DATASET ENTRIES Block Start

-- pv_equiv track=rewrite | github.com/zZD4rkN1gh7Xx/Y3-S2-AI-24-25 | ai_logic.py | advanced_heuristic
-- ===== SOURCE A (Python) =====
-- def advanced_heuristic(board):
--     moves_needed = 0
--     color_positions = {}
--
--     for branch_index, branch in enumerate(board):
--         for bird in branch:
--             if bird not in color_positions:
--                 color_positions[bird] = []
--             color_positions[bird].append(branch_index)
--
--     for color, positions in color_positions.items():
--         unique_branches = set(positions)
--         moves_needed += len(unique_branches) - 1
--
--     empty_branches = sum(1 for branch in board if not branch)
--
--     if empty_branches == 0:
--         moves_needed += 3
--
--     return moves_needed
-- ===== SOURCE B (Python) =====
-- def advanced_heuristic(board):
--     pairs = set()
--     colors = set()
--     for branch_index, branch in enumerate(board):
--         for bird in branch:
--             pairs.add((bird, branch_index))
--             colors.add(bird)
--     moves = len(pairs) - len(colors)
--     if all(board):
--         moves += 3
--     return moves
-- ===== Notes on version B (the rewrite author's own statement) =====
-- stated objective: simpler
-- what changed: Replaces the grouping dictionary and the per-color counting loop by one pass collecting distinct (bird, branch) pairs and distinct colors, using the identity sum_color(|branches_of_color|-1) = |distinct pairs| - |colors|, with all(board) for the empty-branch check.
import Mathlib
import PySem

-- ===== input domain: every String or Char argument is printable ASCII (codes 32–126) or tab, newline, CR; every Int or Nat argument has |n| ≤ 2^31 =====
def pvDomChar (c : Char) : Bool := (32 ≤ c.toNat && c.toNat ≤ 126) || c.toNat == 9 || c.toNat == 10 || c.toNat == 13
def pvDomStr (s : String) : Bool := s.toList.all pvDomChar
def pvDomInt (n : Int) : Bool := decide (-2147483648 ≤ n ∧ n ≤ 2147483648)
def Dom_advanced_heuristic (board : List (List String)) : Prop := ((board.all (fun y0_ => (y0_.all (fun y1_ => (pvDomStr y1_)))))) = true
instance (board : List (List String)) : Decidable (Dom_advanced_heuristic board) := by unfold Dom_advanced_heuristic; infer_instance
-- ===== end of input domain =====

-- B replaces A's grouping dictionary and per-color counting loop by one pass collecting
-- distinct (bird, branch) pairs and distinct colors (simpler decomposition; same cost).

-- ===== PORT A =====
def advanced_heuristic (board : List (List String)) : Int :=
  let color_positions : PySem.Dict String (List Int) :=
    (PySem.List.enumerate board).foldl
      (fun d p => p.2.foldl
        (fun d bird =>
          (if d.contains bird then d else d.insert bird []).modify bird []
            (fun ps => ps ++ [p.1]))
        d)
      PySem.Dict.empty
  let moves_needed : Int :=
    color_positions.items.foldl
      (fun m it => m + (((PySem.Set.ofList it.2).length : Int) - 1)) 0
  let empty_branches : Int :=
    board.foldl (fun n branch => if branch = [] then n + 1 else n) 0
  if empty_branches = 0 then moves_needed + 3 else moves_needed

-- ===== PORT B =====
def advanced_heuristic_alt (board : List (List String)) : Int :=
  let sets : PySem.Set (String × Int) × PySem.Set String :=
    (PySem.List.enumerate board).foldl
      (fun st p => p.2.foldl
        (fun (st : PySem.Set (String × Int) × PySem.Set String) bird =>
          (st.1.add (bird, p.1), st.2.add bird)) st)
      (PySem.Set.empty, PySem.Set.empty)
  let moves : Int := (sets.1.length : Int) - (sets.2.length : Int)
  if board.all (fun branch => !branch.isEmpty) then moves + 3 else moves

-- ===== PRECONDITION & SPEC =====
def Spec_advanced_heuristic (board : List (List String)) (out : Int) : Prop := out = advanced_heuristic_alt board
instance (board : List (List String)) (out : Int) : Decidable (Spec_advanced_heuristic board out) := by unfold Spec_advanced_heuristic; infer_instance

-- ===== CLAIM (what is proved, stated in full; the proofs are below) =====
def Claim_equal_advanced_heuristic : Prop := ∀ (board : List (List String)), Dom_advanced_heuristic board → Spec_advanced_heuristic board (advanced_heuristic board)

-- ===== LEMMAS AND PROOFS =====

-- the flat list of (bird, branch_index) pairs both nested loops traverse
def pvFlat (board : List (List String)) : List (String × Int) :=
  (PySem.List.enumerate board).flatMap (fun p => p.2.map (fun b => (b, p.1)))

-- a nested loop over enumerate is a flat loop over the (bird, index) pairs
theorem pv_foldl_flat {σ : Type} (s : σ → (String × Int) → σ) :
    ∀ (l : List (Int × List String)) (init : σ),
      l.foldl (fun d p => p.2.foldl (fun d bird => s d (bird, p.1)) d) init
        = (l.flatMap (fun p => p.2.map (fun b => (b, p.1)))).foldl s init := by
  intro l
  induction l with
  | nil => intro init; rfl
  | cons h t ih =>
    intro init
    simp only [List.foldl_cons, List.flatMap_cons, List.foldl_append, List.foldl_map]
    exact ih _

-- A's guarded insert-then-append step is a plain modify
theorem pv_stepA_eq (d : PySem.Dict String (List Int)) (b : String) (i : Int) :
    (if d.contains b then d else d.insert b []).modify b [] (fun ps => ps ++ [i])
      = d.modify b [] (fun ps => ps ++ [i]) := by
  by_cases h : d.contains b = true
  · rw [if_pos h]
  · rw [if_neg h]
    have h' : d.items.any (fun p => p.1 == b) = false := Bool.eq_false_iff.mpr h
    have hfind : d.items.find? (fun p => p.1 == b) = none :=
      List.find?_eq_none.mpr (fun x hx => by simpa using List.any_eq_false.mp h' x hx)
    have h1 : (d.insert b []).getD b [] = [] := by
      simp [PySem.Dict.getD, PySem.Dict.get?_insert_self]
    have h2 : d.getD b [] = [] := by
      simp [PySem.Dict.getD, PySem.Dict.get?, hfind]
    simp only [PySem.Dict.modify, h1, h2, PySem.Dict.insert_insert_self]

-- A's nested dict-building loop, flattened
theorem pv_flatA (board : List (List String)) :
    ((PySem.List.enumerate board).foldl
      (fun d p => p.2.foldl
        (fun d bird =>
          (if d.contains bird then d else d.insert bird []).modify bird []
            (fun ps => ps ++ [p.1]))
        d)
      PySem.Dict.empty)
    = (pvFlat board).foldl (fun d q => d.modify q.1 [] (fun ps => ps ++ [q.2]))
        PySem.Dict.empty := by
  have h := pv_foldl_flat
      (fun (d : PySem.Dict String (List Int)) (q : String × Int) =>
        (if d.contains q.1 then d else d.insert q.1 []).modify q.1 [] (fun ps => ps ++ [q.2]))
      (PySem.List.enumerate board) PySem.Dict.empty
  have hfun : (fun (d : PySem.Dict String (List Int)) (q : String × Int) =>
        (if d.contains q.1 then d else d.insert q.1 []).modify q.1 [] (fun ps => ps ++ [q.2]))
      = fun d q => d.modify q.1 [] (fun ps => ps ++ [q.2]) := by
    funext d q; exact pv_stepA_eq d q.1 q.2
  refine h.trans ?_
  unfold pvFlat
  rw [hfun]

-- B's nested set-building loop, flattened and split
theorem pv_flatB (board : List (List String)) :
    ((PySem.List.enumerate board).foldl
      (fun st p => p.2.foldl
        (fun (st : PySem.Set (String × Int) × PySem.Set String) bird =>
          (st.1.add (bird, p.1), st.2.add bird)) st)
      (PySem.Set.empty, PySem.Set.empty))
    = (PySem.Set.ofList (pvFlat board), PySem.Set.ofList ((pvFlat board).map Prod.fst)) := by
  have h := pv_foldl_flat
      (fun (st : PySem.Set (String × Int) × PySem.Set String) (q : String × Int) =>
        (st.1.add q, st.2.add q.1))
      (PySem.List.enumerate board) (PySem.Set.empty, PySem.Set.empty)
  refine h.trans ?_
  unfold pvFlat
  have h2 := PySem.List.foldl_prod_mk
      (fun (s : PySem.Set (String × Int)) (e : String × Int) => PySem.Set.add s e)
      (fun (s : PySem.Set String) (e : String × Int) => PySem.Set.add s e.1)
      ((PySem.List.enumerate board).flatMap (fun p => p.2.map (fun b => (b, p.1))))
      PySem.Set.empty PySem.Set.empty
  refine Eq.trans h2 ?_
  have e1 : ((PySem.List.enumerate board).flatMap (fun p => p.2.map (fun b => (b, p.1)))).foldl
      (fun (s : PySem.Set (String × Int)) (e : String × Int) => PySem.Set.add s e) PySem.Set.empty
      = PySem.Set.ofList ((PySem.List.enumerate board).flatMap (fun p => p.2.map (fun b => (b, p.1)))) := by
    rw [PySem.Set.ofList_eq_foldl]; rfl
  have e2 : ((PySem.List.enumerate board).flatMap (fun p => p.2.map (fun b => (b, p.1)))).foldl
      (fun (s : PySem.Set String) (e : String × Int) => PySem.Set.add s e.1) PySem.Set.empty
      = PySem.Set.ofList (((PySem.List.enumerate board).flatMap (fun p => p.2.map (fun b => (b, p.1)))).map Prod.fst) := by
    rw [PySem.Set.ofList_eq_foldl, List.foldl_map]; rfl
  rw [e1, e2]

-- first-occurrence dedup has the toFinset cardinality
theorem pv_ofList_length {α : Type} [BEq α] [LawfulBEq α] [DecidableEq α] (l : List α) :
    (PySem.Set.ofList l).length = l.toFinset.card := by
  have hnd := PySem.Set.nodup_ofList l
  have h : (PySem.Set.ofList l).toFinset = l.toFinset := by
    ext a; simp [List.mem_toFinset, PySem.Set.mem_ofList]
  rw [← List.toFinset_card_of_nodup hnd, h]

theorem pv_toFinset_map {α β : Type} [DecidableEq α] [DecidableEq β] (l : List α) (f : α → β) :
    (l.map f).toFinset = l.toFinset.image f := by
  ext b; simp

-- Σ over distinct colors of (distinct branches of that color) = distinct (bird, branch) pairs
theorem pv_fiber_sum (P : List (String × Int)) :
    ((PySem.Set.ofList (P.map Prod.fst)).map
        (fun c => (PySem.Set.ofList ((P.filter (fun q => q.1 == c)).map Prod.snd)).length)).sum
      = (PySem.Set.ofList P).length := by
  have hterm : ∀ c : String,
      (PySem.Set.ofList ((P.filter (fun q => q.1 == c)).map Prod.snd)).length
        = (P.toFinset.filter (fun q => q.1 = c)).card := by
    intro c
    have hinj : Set.InjOn Prod.snd (((P.filter (fun q => q.1 == c)).toFinset : Finset (String × Int)) : Set (String × Int)) := by
      intro x hx y hy hxy
      have hx' : x.1 = c := by
        have hm := List.mem_toFinset.mp (Finset.mem_coe.mp hx)
        have := List.of_mem_filter hm
        simpa using this
      have hy' : y.1 = c := by
        have hm := List.mem_toFinset.mp (Finset.mem_coe.mp hy)
        have := List.of_mem_filter hm
        simpa using this
      exact Prod.ext (hx'.trans hy'.symm) hxy
    rw [pv_ofList_length, pv_toFinset_map, Finset.card_image_of_injOn hinj,
      List.toFinset_filter]
    congr 1
    apply Finset.filter_congr
    intro q _
    simp
  have hC : (PySem.Set.ofList (P.map Prod.fst)).toFinset = (P.map Prod.fst).toFinset := by
    ext a; simp [PySem.Set.mem_ofList]
  have hmaps : Set.MapsTo Prod.fst ((P.toFinset : Finset (String × Int)) : Set (String × Int))
      (((P.map Prod.fst).toFinset : Finset String) : Set String) := by
    intro a ha
    have h1 : a ∈ P := List.mem_toFinset.mp (Finset.mem_coe.mp ha)
    exact Finset.mem_coe.mpr (List.mem_toFinset.mpr (List.mem_map.mpr ⟨a, h1, rfl⟩))
  have hcard := Finset.card_eq_sum_card_fiberwise hmaps
  simp only [hterm]
  rw [← List.sum_toFinset _ (PySem.Set.nodup_ofList (P.map Prod.fst)), hC,
    pv_ofList_length, hcard]

-- fold the "-1 per color" into the sum (Int version)
theorem pv_sum_sub_one {α : Type} (C : List α) (g : α → Nat) :
    (C.map (fun c => ((g c : Int) - 1))).sum = ((C.map g).sum : Int) - C.length := by
  induction C with
  | nil => simp
  | cons h t ih =>
    simp only [List.map_cons, List.sum_cons, List.length_cons, ih]
    push_cast
    ring

theorem pv_sum_deficit (P : List (String × Int)) :
    ((PySem.Set.ofList (P.map Prod.fst)).map
        (fun c => (((PySem.Set.ofList ((P.filter (fun q => q.1 == c)).map Prod.snd)).length : Int) - 1))).sum
      = ((PySem.Set.ofList P).length : Int) - ((PySem.Set.ofList (P.map Prod.fst)).length : Int) := by
  calc ((PySem.Set.ofList (P.map Prod.fst)).map
        (fun c => (((PySem.Set.ofList ((P.filter (fun q => q.1 == c)).map Prod.snd)).length : Int) - 1))).sum
      = (((PySem.Set.ofList (P.map Prod.fst)).map
          (fun c => (PySem.Set.ofList ((P.filter (fun q => q.1 == c)).map Prod.snd)).length)).sum : Int)
        - (PySem.Set.ofList (P.map Prod.fst)).length := pv_sum_sub_one _ _
    _ = _ := by rw [pv_fiber_sum]

-- A's items-sum over the flat dict loop equals |distinct pairs| - |distinct colors|
theorem pv_A_sum (P : List (String × Int)) :
    ((P.foldl (fun d q => d.modify q.1 [] (fun ps => ps ++ [q.2]))
        (PySem.Dict.empty : PySem.Dict String (List Int))).items.foldl
      (fun m it => m + (((PySem.Set.ofList it.2).length : Int) - 1)) 0)
      = ((PySem.Set.ofList P).length : Int)
        - ((PySem.Set.ofList (P.map Prod.fst)).length : Int) := by
  set d := P.foldl (fun d q => d.modify q.1 [] (fun ps => ps ++ [q.2]))
      (PySem.Dict.empty : PySem.Dict String (List Int)) with hd
  have hkeys : d.keys = PySem.Set.ofList (P.map Prod.fst) := by
    rw [hd]
    refine Eq.trans (PySem.Dict.keys_foldl_modify_key P Prod.fst []
      (fun _ q => (fun ps => ps ++ [q.2])) PySem.Dict.empty) ?_
    show PySem.Set.update ([] : PySem.Set String) (P.map Prod.fst) = _
    rw [PySem.Set.ofList_eq_foldl]
    rfl
  have hnodup : d.keys.Nodup := by
    rw [hd]
    exact PySem.Dict.nodup_keys_foldl_modify_key P Prod.fst []
      (fun _ q => (fun ps => ps ++ [q.2])) PySem.Dict.empty
      (by simp [PySem.Dict.empty, PySem.Dict.keys])
  have hgetD : ∀ c, d.getD c [] = (P.filter (fun q => q.1 == c)).map Prod.snd := by
    intro c
    rw [hd]
    have h := PySem.Dict.getD_foldl_modify_append P
      (PySem.Dict.empty : PySem.Dict String (List Int)) c
    have hemp : (PySem.Dict.empty : PySem.Dict String (List Int)).getD c [] = [] := rfl
    rw [hemp, List.nil_append] at h
    exact h
  have hitems : d.items = d.keys.map (fun k => (k, d.getD k [])) :=
    PySem.Dict.items_eq_map_keys d hnodup []
  rw [PySem.List.foldl_add d.items
      (fun (it : String × List Int) => (((PySem.Set.ofList it.2).length : Int) - 1)) 0,
    hitems, List.map_map, zero_add, hkeys]
  have hfun : List.map ((fun (it : String × List Int) => (((PySem.Set.ofList it.2).length : Int) - 1)) ∘
        (fun k => (k, d.getD k []))) (PySem.Set.ofList (P.map Prod.fst))
      = List.map (fun c => (((PySem.Set.ofList ((P.filter (fun q => q.1 == c)).map Prod.snd)).length : Int) - 1))
          (PySem.Set.ofList (P.map Prod.fst)) := by
    apply List.map_congr_left
    intro c _
    simp only [Function.comp_apply, hgetD]
  rw [hfun, pv_sum_deficit]

-- A's empty-branch counter, with the initial value generalized
theorem pv_count_aux : ∀ (board : List (List String)) (init : Int),
    board.foldl (fun (n : Int) branch => if branch = [] then n + 1 else n) init
      = init + (board.countP (fun branch => branch.isEmpty) : Int)
  | [], init => by simp
  | h :: t, init => by
    by_cases hh : h = []
    · have hemp : h.isEmpty = true := by simp [hh]
      rw [List.foldl_cons, if_pos hh, pv_count_aux t (init + 1), List.countP_cons, hemp,
        if_pos rfl]
      push_cast
      ring
    · have hne : h.isEmpty = false := by simpa [List.isEmpty_iff] using hh
      rw [List.foldl_cons, if_neg hh, pv_count_aux t init, List.countP_cons, hne,
        if_neg Bool.false_ne_true]
      push_cast
      ring

-- A's counter is zero iff all branches are nonempty
theorem pv_empty_count (board : List (List String)) :
    (board.foldl (fun (n : Int) branch => if branch = [] then n + 1 else n) 0 = 0)
      ↔ board.all (fun branch => !branch.isEmpty) = true := by
  rw [pv_count_aux board 0, zero_add, Nat.cast_eq_zero, List.countP_eq_zero]
  simp [List.all_eq_true]

-- ===== VERDICT (by name: the statement is the Claim_ definition above) =====
theorem advanced_heuristic_spec : Claim_equal_advanced_heuristic := by
  intro board _
  unfold Spec_advanced_heuristic
  simp only [advanced_heuristic, advanced_heuristic_alt, pv_flatA, pv_flatB]
  have hc := pv_empty_count board
  by_cases h : board.all (fun branch => !branch.isEmpty) = true
  · rw [if_pos (hc.mpr h), if_pos h, pv_A_sum]
  · rw [if_neg (fun hh => h (hc.mp hh)), if_neg h, pv_A_sum]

DATASET ENTRIES Block End

- _YOUR ASSIGNMENT_
Return exactly the opening lines of the listing above, ending with the line that has "-- stated objective: simpler".

- _EXPECTED ANSWER_
-- pv_equiv track=rewrite | github.com/zZD4rkN1gh7Xx/Y3-S2-AI-24-25 | ai_logic.py | advanced_heuristic
-- ===== SOURCE A (Python) =====
-- def advanced_heuristic(board):
--     moves_needed = 0
--     color_positions = {}
--
--     for branch_index, branch in enumerate(board):
--         for bird in branch:
--             if bird not in color_positions:
--                 color_positions[bird] = []
--             color_positions[bird].append(branch_index)
--
--     for color, positions in color_positions.items():
--         unique_branches = set(positions)
--         moves_needed += len(unique_branches) - 1
--
--     empty_branches = sum(1 for branch in board if not branch)
--
--     if empty_branches == 0:
--         moves_needed += 3
--
--     return moves_needed
-- ===== SOURCE B (Python) =====
-- def advanced_heuristic(board):
--     pairs = set()
--     colors = set()
--     for branch_index, branch in enumerate(board):
--         for bird in branch:
--             pairs.add((bird, branch_index))
--             colors.add(bird)
--     moves = len(pairs) - len(colors)
--     if all(board):
--         moves += 3
--     return moves
-- ===== Notes on version B (the rewrite author's own statement) =====
-- stated objective: simpler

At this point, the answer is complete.